One of the awesome things about BigQuery is that you only pay for what you query (and store, but more on that later). Currently that’s $5 per TB queried. You don not have to pay for instances running 24/7 like in the case of something like Amazon Redshift. It’s all on demand i.e. pay as you go.
However, it’s a double edged sword. At the end of the month, if you’ve not been keeping an eye on your bill(s), or you’ve been trigger happy with smashing through mountains of data, then you can be in for a nasty surprise come bill time. Just ask my colleague Gareth Jones about that.
To mitigate this risk, Google now let you impose cost controls on BigQuery. You set set the maximum about of data (in 10TB increments) at the whole project level, or at a user level. Even if your bills are not currently an issue, we suggest imposing costs controls just in case!
Long term storage discounts
In BigQuery you pay for two things – the amount of data that you query, and the storage of data. If you have a lot of data, then storage costs can quickly mount up.
Google have now introduced long term storage discounts. If a table is not edited for 90 consecutive days, the price of storage for that table automatically drops by 50% to $0.01 per GB per month. One thing to note is that this only applies to BigQuery native storage/tables and not federated sources.
Automatic schema inference
When loading data into BigQuery you normally need to specify the schema of the table i.e. column name, and type (e.g. STRING, FLOAT etc.). But not anymore! BigQuery will try its best to automatically infer the schema of the data you are loading or querying (federated source). The following formats are supported:
- Cloud Datastore
Although, auto schema detection only seems to be supported on the command line or via the API. We’d like to see it supported in the web UI too so our business users don’t need to come and ask us to do it for them!
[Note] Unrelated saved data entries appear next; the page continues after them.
def process_sequences (sequences : List String) (k : Int) : List (String × List String) :=
  (sequences.foldl
    (fun all_kmers sequence =>
      (find_kmers sequence k).items.foldl
        (fun all p =>
          let all' := if all.contains p.1 then all else all.insert p.1 PySem.Set.empty
          all'.modify p.1 PySem.Set.empty (fun s => PySem.Set.update s p.2))
        all_kmers)
    PySem.Dict.empty).items

-- ===== PORT B =====
-- Source B's pair comprehension, per sequence
def pvPairs (s : String) (k : Int) : List (String × String) :=
  (PySem.List.pyRange 0 (PySem.Str.len s - k) 1).map
    (fun i => (PySem.Str.slice s (some i) (some (i + k)),
               PySem.Str.slice s (some (i + 1)) (some (i + 1 + k))))

def process_sequences_alt (sequences : List String) (k : Int) : List (String × List String) :=
  let pairs := sequences.foldl (fun acc s => acc ++ pvPairs s k) []
  let keys := pairs.foldl
    (fun ks p => if ks.contains p.1 then ks else ks ++ [p.1]) ([] : List String)
  keys.map (fun km =>
    (km, PySem.Set.ofList ((pairs.filter (fun p => p.1 == km)).map Prod.snd)))

-- ===== PRECONDITION & SPEC =====
def Spec_process_sequences (sequences : List String) (k : Int) (out : List (String × List String)) : Prop := out = process_sequences_alt sequences k
instance (sequences : List String) (k : Int) (out : List (String × List String)) : Decidable (Spec_process_sequences sequences k out) := by unfold Spec_process_sequences; infer_instance

-- ===== CLAIM (what is proved, stated in full; the proofs are below) =====
def Claim_equal_process_sequences : Prop := ∀ (sequences : List String) (k : Int), Dom_process_sequences sequences k → Spec_process_sequences sequences k (process_sequences sequences k)

-- ===== LEMMAS AND PROOFS =====

-- proof-only abbreviations for the two dict steps both of A's loops perform
def pvStep (d : PySem.Dict String (PySem.Set String)) (km nx : String) : PySem.Dict String (PySem.Set String) :=
  d.modify km PySem.Set.empty (fun s => PySem.Set.add s nx)

def pvUpd (d : PySem.Dict String (PySem.Set String)) (km : String) (S : List String) : PySem.Dict String (PySem.Set String) :=
  d.modify km PySem.Set.empty (fun s => PySem.Set.update s S)

-- Python's "if k not in d: d[k] = v" followed by a modify at k is just the modify
theorem pv_setdefault_modify {κ ν : Type} [BEq κ] [LawfulBEq κ]
    (d : PySem.Dict κ ν) (k : κ) (v : ν) (f : ν → ν) :
    ((if d.contains k then d else d.insert k v).modify k v f) = d.modify k v f := by
  by_cases h : d.contains k = true
  · simp [h]
  · have h' : d.contains k = false := by simpa using h
    rw [if_neg (by simp [h'])]
    simp only [PySem.Dict.modify, PySem.Dict.getD_insert_self,
      PySem.Dict.getD_of_not_contains _ _ h', PySem.Dict.insert_insert_self]

-- A's two loop bodies rewritten through pvStep / pvUpd
theorem pv_astep_eq (s : String) (k : Int) :
    (fun (kmers : PySem.Dict String (PySem.Set String)) (i : Int) =>
      let kmer := PySem.Str.slice s (some i) (some (i + k))
      let next_kmer := PySem.Str.slice s (some (i + 1)) (some (i + 1 + k))
      let kmers' := if kmers.contains kmer then kmers else kmers.insert kmer PySem.Set.empty
      kmers'.modify kmer PySem.Set.empty (fun t => PySem.Set.add t next_kmer))
    = fun kmers i => pvStep kmers (PySem.Str.slice s (some i) (some (i + k)))
        (PySem.Str.slice s (some (i + 1)) (some (i + 1 + k))) := by
  funext kmers i
  show (if kmers.contains (PySem.Str.slice s (some i) (some (i + k))) then kmers
      else kmers.insert (PySem.Str.slice s (some i) (some (i + k))) PySem.Set.empty).modify
      (PySem.Str.slice s (some i) (some (i + k))) PySem.Set.empty
      (fun t => PySem.Set.add t (PySem.Str.slice s (some (i + 1)) (some (i + 1 + k)))) = _
  rw [pv_setdefault_modify]
  rfl

theorem pv_mstep_eq :
    (fun (all : PySem.Dict String (PySem.Set String)) (p : String × List String) =>
      let all' := if all.contains p.1 then all else all.insert p.1 PySem.Set.empty
      all'.modify p.1 PySem.Set.empty (fun t => PySem.Set.update t p.2))
    = fun all p => pvUpd all p.1 p.2 := by
  funext all p
  show (if all.contains p.1 then all else all.insert p.1 PySem.Set.empty).modify p.1
      PySem.Set.empty (fun t => PySem.Set.update t p.2) = _
  rw [pv_setdefault_modify]
  rfl

-- updating with (t.add x) is updating with t, then one add
theorem pv_update_add (s t : PySem.Set String) (x : String) :
    PySem.Set.update s (PySem.Set.add t x) = PySem.Set.add (PySem.Set.update s t) x := by
  by_cases h : x ∈ t
  · rw [PySem.Set.add_of_mem h,
        PySem.Set.add_of_mem ((PySem.Set.mem_update s t x).mpr (Or.inr h))]
  · rw [PySem.Set.add_of_not_mem h]
    show List.foldl PySem.Set.add s (t ++ [x]) = _
    rw [List.foldl_append]
    rfl

-- updating with an already deduplicated list updates with the raw list
theorem pv_update_update (l : List String) :
    ∀ (s t : PySem.Set String),
    PySem.Set.update s (PySem.Set.update t l) = PySem.Set.update (PySem.Set.update s t) l := by
  induction l with
  | nil => intro s t; rfl
  | cons x l ih =>
    intro s t
    show PySem.Set.update s (PySem.Set.update (PySem.Set.add t x) l)
        = PySem.Set.update (PySem.Set.update s t) (x :: l)
    rw [ih s (PySem.Set.add t x), pv_update_add]
    rfl

theorem pv_update_ofList (s : PySem.Set String) (l : List String) :
    PySem.Set.update s (PySem.Set.ofList l) = PySem.Set.update s l := by
  have h : PySem.Set.ofList l = PySem.Set.update ([] : PySem.Set String) l :=
    PySem.Set.ofList_eq_foldl l
  rw [h, pv_update_update l s []]
  rfl

theorem pv_ofList_append (l1 l2 : List String) :
    PySem.Set.ofList (l1 ++ l2) = PySem.Set.update (PySem.Set.ofList l1) l2 := by
  rw [PySem.Set.ofList_eq_foldl, PySem.Set.ofList_eq_foldl, List.foldl_append]
  rfl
Drive & Sheets integration
Our business users absolutely love this one! They can now save the results of their queries directly in Drive and share/collaborate/visualize them. They also query/load files directly in Drive without the need to export and load them separately into BigQuery. Just remember to enable the Drive APIs for this to work.
Apache AVRO support
We don’t actually use the AVRO format for any of our projects, but it’s something we’ve had an eye on for a while. JSON is inherently a poor choice for a format when you want to load or export massive datasets. Every entry has the same schema, and as such, the representation is extremely redundant, essentially duplicating the schema in string form for every record. AVRO is much more performant as it shares the a single schema for all records. This reduces the size of each individual record to correspond to the actual field values. Using AVRO should make ingestion time much quicker.
Audit logs (beta)
This feature was released back in December 2015, but I think it went somewhat unnoticed. However, we immediately enabled it when it came out, and it has proved invaluable when troubleshooting or analysing our queries and jobs which come flooding in from multiple projects. Audit logs for BigQuery comprise two logs, Administrative Activity and Data Access, both of which are enabled automatically. We also pump the logs back into BigQuery (simply click of a button in the console) where we do further analysis on them.